▸ Task description
Please copy out each line of the entries in which "pvBcollect" appears.

Start of Data

-- pv_equiv track=rewrite | github.com/AyhanErcan70/SATTUP | app/core/db_manager.py | _ranges_overlap
-- ===== SOURCE A (Python) =====
-- def _ranges_overlap(a_start: int, a_end: int, b_start: int, b_end: int) -> bool:
--     def _segments(s: int, e: int):
--         if s < 0 or e < 0:
--             return []
--         if s == e:
--             return [(s, (s + 1) % 1440)]
--         if s < e:
--             return [(s, e)]
--         return [(s, 1440), (0, e)]
--
--     for s1, e1 in _segments(int(a_start), int(a_end)):
--         for s2, e2 in _segments(int(b_start), int(b_end)):
--             if max(s1, s2) < min(e1, e2):
--                 return True
--     return False
-- ===== SOURCE B (Python) =====
-- def _ranges_overlap(a_start: int, a_end: int, b_start: int, b_end: int) -> bool:
--     a_s, a_e, b_s, b_e = int(a_start), int(a_end), int(b_start), int(b_end)
--
--     def contains(s, e, t):
--         # is minute t inside the occupied set of range (s, e)?
--         if s < 0 or e < 0:
--             return False
--         if s == e:
--             return s <= t < (s + 1) % 1440
--         if s < e:
--             return s <= t < e
--         return s <= t < 1440 or 0 <= t < e
--
--     def starts(s, e):
--         # candidate points: the left endpoints of the range's pieces
--         if s < 0 or e < 0:
--             return []
--         if s > e:
--             return [s, 0]
--         return [s]
--
--     return any(contains(a_s, a_e, t) and contains(b_s, b_e, t)
--                for t in starts(a_s, a_e) + starts(b_s, b_e))
-- ===== Notes on version B (the rewrite author's own statement) =====
-- stated objective: alternative
-- what changed: Replaces A's materialized segment lists and nested endpoint comparisons (max<min over segment pairs) with a point-membership test: each range's candidate start minutes are checked against a direct contains predicate for both ranges.
import Mathlib
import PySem

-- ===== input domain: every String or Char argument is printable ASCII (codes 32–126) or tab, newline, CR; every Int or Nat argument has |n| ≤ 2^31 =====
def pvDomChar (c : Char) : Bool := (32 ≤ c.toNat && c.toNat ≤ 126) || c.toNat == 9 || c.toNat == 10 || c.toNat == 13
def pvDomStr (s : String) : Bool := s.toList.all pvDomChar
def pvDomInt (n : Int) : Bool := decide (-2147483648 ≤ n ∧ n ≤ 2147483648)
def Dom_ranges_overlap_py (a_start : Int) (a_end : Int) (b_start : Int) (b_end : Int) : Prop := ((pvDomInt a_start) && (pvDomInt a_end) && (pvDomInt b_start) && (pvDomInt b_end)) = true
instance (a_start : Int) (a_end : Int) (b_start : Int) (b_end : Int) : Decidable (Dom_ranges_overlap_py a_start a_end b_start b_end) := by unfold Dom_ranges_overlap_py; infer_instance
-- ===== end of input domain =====

-- B replaces A's segment-pair endpoint comparisons with membership tests of candidate
-- start minutes in a direct contains predicate (alternative decomposition, same cost).

-- ===== PORT A =====
-- inner helper _segments of A
def pvSegsA (s : Int) (e : Int) : List (Int × Int) :=
  if s < 0 ∨ e < 0 then []
  else if s = e then [(s, PySem.Int.mod (s + 1) 1440)]
  else if s < e then [(s, e)]
  else [(s, 1440), (0, e)]

def ranges_overlap_py (a_start : Int) (a_end : Int) (b_start : Int) (b_end : Int) : Bool :=
  (pvSegsA a_start a_end).any (fun p1 =>
    (pvSegsA b_start b_end).any (fun p2 =>
      decide (max p1.1 p2.1 < min p1.2 p2.2)))

-- ===== PORT B =====
-- is minute t inside the occupied set of range (s, e)?
def pvContainsB (s : Int) (e : Int) (t : Int) : Bool :=
  if s < 0 ∨ e < 0 then false
  else if s = e then decide (s ≤ t ∧ t < PySem.Int.mod (s + 1) 1440)
  else if s < e then decide (s ≤ t ∧ t < e)
  else decide ((s ≤ t ∧ t < 1440) ∨ (0 ≤ t ∧ t < e))

-- candidate points: the left endpoints of the range's pieces
def pvStartsB (s : Int) (e : Int) : List Int :=
  if s < 0 ∨ e < 0 then []
  else if s > e then [s, 0]
  else [s]

def ranges_overlap_py_alt (a_start : Int) (a_end : Int) (b_start : Int) (b_end : Int) : Bool :=
  (pvStartsB a_start a_end ++ pvStartsB b_start b_end).any (fun t =>
    pvContainsB a_start a_end t && pvContainsB b_start b_end t)

-- ===== PRECONDITION & SPEC =====
def Spec_ranges_overlap_py (a_start : Int) (a_end : Int) (b_start : Int) (b_end : Int) (out : Bool) : Prop := out = ranges_overlap_py_alt a_start a_end b_start b_end
instance (a_start : Int) (a_end : Int) (b_start : Int) (b_end : Int) (out : Bool) : Decidable (Spec_ranges_overlap_py a_start a_end b_start b_end out) := by unfold Spec_ranges_overlap_py; infer_instance

-- ===== CLAIM (what is proved, stated in full; the proofs are below) =====
def Claim_equal_ranges_overlap_py : Prop := ∀ (a_start : Int) (a_end : Int) (b_start : Int) (b_end : Int), Dom_ranges_overlap_py a_start a_end b_start b_end → Spec_ranges_overlap_py a_start a_end b_start b_end (ranges_overlap_py a_start a_end b_start b_end)

-- ===== LEMMAS AND PROOFS =====

-- ===== VERDICT (by name: the statement is the Claim_ definition above) =====
theorem ranges_overlap_py_spec : Claim_equal_ranges_overlap_py := by
  intro a_start a_end b_start b_end _
  unfold Spec_ranges_overlap_py ranges_overlap_py ranges_overlap_py_alt
  unfold pvSegsA pvStartsB pvContainsB
  apply Bool.eq_iff_iff.mpr
  split_ifs <;>
    simp only [List.any_cons, List.any_nil, List.any_append, Bool.or_eq_true,
      Bool.and_eq_true, Bool.false_eq_true, decide_eq_true_eq,
      false_and, and_false, or_false] <;>
    (try generalize PySem.Int.mod (a_start + 1) 1440 = ma) <;>
    (try generalize PySem.Int.mod (b_start + 1) 1440 = mb) <;>
    omega
lemma pvGroup (s : List (Int × Int)) (hnd : s.Nodup) (c : Int)
    (es : List ((Int × Int) × (Int × Int))) :
    (c + ((s.flatMap (pvHits s)).length : Int), (s.flatMap (pvHits s)).foldl PySem.Set.add es)
      = (c + 2 * ((pvBcollect s s []).length : Int),
         (pvBcollect s s []).foldl PySem.Set.add es) := by
  obtain ⟨hlen, hset⟩ := pvMain s s [] [] es (List.nil_append s).symm hnd
    (fun q => by simp) (fun p' h => absurd h (List.not_mem_nil))
  have hsum : (s.map (fun y => pvDeg [] y)).sum = 0 := by
    simp [pvDegNil]
  rw [hsum] at hlen
  refine Prod.ext ?_ hset
  simp only
  rw [hlen]
  push_cast
  ring

-- A's four sequential ifs are: append pvHits and count its length
lemma pvStepA (s : List (Int × Int)) (st2 : Int × List ((Int × Int) × (Int × Int))) (p : Int × Int) :
    (let a := p.1
     let b := p.2
     let nei1 : Int × Int := (a - 1, b)
     let nei2 : Int × Int := (a + 1, b)
     let nei3 : Int × Int := (a, b - 1)
     let nei4 : Int × Int := (a, b + 1)
     let st2 := if PySem.Set.contains s nei1 then (st2.1 + 1, PySem.Set.add st2.2 (nei1, (a, b))) else st2
     let st2 := if PySem.Set.contains s nei2 then (st2.1 + 1, PySem.Set.add st2.2 ((a, b), nei2)) else st2
     let st2 := if PySem.Set.contains s nei3 then (st2.1 + 1, PySem.Set.add st2.2 (nei3, (a, b))) else st2
     let st2 := if PySem.Set.contains s nei4 then (st2.1 + 1, PySem.Set.add st2.2 ((a, b), nei4)) else st2
     st2)
    = (st2.1 + ((pvHits s p).length : Int), (pvHits s p).foldl PySem.Set.add st2.2) := by
  by_cases h1 : PySem.Set.contains s (p.1 - 1, p.2) = true <;>
  by_cases h2 : PySem.Set.contains s (p.1 + 1, p.2) = true <;>
  by_cases h3 : PySem.Set.contains s (p.1, p.2 - 1) = true <;>
  by_cases h4 : PySem.Set.contains s (p.1, p.2 + 1) = true <;>
    simp only [pvHits, pvItems, List.filter, h1, h2, h3, h4, List.foldl, List.map,
      List.length, Bool.not_eq_true, if_pos, if_neg] <;>
    simp <;> ring_nf

-- "append a block of f x and add k per element" over a list is the flatMap of the blocks

-- "append a block of f x and add k per element" over a list is the flatMap of the blocks
lemma pvFoldBlocks {α E : Type} [BEq E] (f : α → List E) (k : Int) (xs : List α)
    (st : Int × List E) :
    xs.foldl (fun st2 x => (st2.1 + k * ((f x).length : Int), (f x).foldl PySem.Set.add st2.2)) st
      = (st.1 + k * ((xs.flatMap f).length : Int), (xs.flatMap f).foldl PySem.Set.add st.2) := by
  induction xs generalizing st with
  | nil => simp
  | cons x xs ih =>
      simp only [List.foldl_cons, ih, List.flatMap_cons, List.length_append, List.foldl_append]
      congr 1
      push_cast; ring
-- pv_equiv track=rewrite | github.com/hongyiheng/lc-base-on-doocs | Array/2094.Finding 3-Digit Even Numbers/Solution.py | findEvenNumbers
-- ===== SOURCE A (Python) =====
-- from typing import List
--
-- def findEvenNumbers(digits: List[int]) -> List[int]:
--     s = set()
--     n = len(digits)
--     for i in range(n):
--         if digits[i] == 0:
--             continue
--         for j in range(n):
--             if j == i:
--                 continue
--             for k in range(n):
--                 if k == j or k == i or digits[k] % 2:
--                     continue
--                 s.add(digits[i] * 100 + digits[j] * 10 + digits[k])
--     return sorted(list(s))
-- ===== SOURCE B (Python) =====
-- from typing import List
--
-- def findEvenNumbers(digits: List[int]) -> List[int]:
--     cnt = {}
--     for d in digits:
--         cnt[d] = cnt.get(d, 0) + 1
--     vals = list(cnt)
--     res = set()
--     for a in vals:
--         if a == 0:
--             continue
--         for b in vals:
--             for c in vals:
--                 if c % 2:
--                     continue
--                 t = [a, b, c]
--                 if all(cnt.get(v, 0) >= t.count(v) for v in t):
--                     res.add(a * 100 + b * 10 + c)
--     return sorted(res)
-- ===== Notes on version B (the rewrite author's own statement) =====
-- stated objective: alternative
-- what changed: A enumerates all O(n^3) index triples and inserts each candidate into a set; B builds a digit-frequency dictionary once and enumerates triples of DISTINCT digit values (O(n + m^3) for m distinct values), admitting a value triple iff its multiset fits under the frequency counts.
import Mathlib
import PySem

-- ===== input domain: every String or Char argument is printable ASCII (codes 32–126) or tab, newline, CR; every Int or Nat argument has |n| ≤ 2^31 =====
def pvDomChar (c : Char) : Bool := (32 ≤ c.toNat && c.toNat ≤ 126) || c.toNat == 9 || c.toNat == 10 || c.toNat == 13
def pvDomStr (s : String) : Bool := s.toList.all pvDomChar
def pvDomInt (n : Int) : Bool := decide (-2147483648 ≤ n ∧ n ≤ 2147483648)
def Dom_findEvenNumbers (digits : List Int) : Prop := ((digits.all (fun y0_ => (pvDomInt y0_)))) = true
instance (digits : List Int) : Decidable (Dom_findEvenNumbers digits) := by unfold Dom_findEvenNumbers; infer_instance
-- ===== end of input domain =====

End of Data

▸ Solution for this exercise
      = (c + 2 * ((pvBcollect s s []).length : Int),
         (pvBcollect s s []).foldl PySem.Set.add es) := by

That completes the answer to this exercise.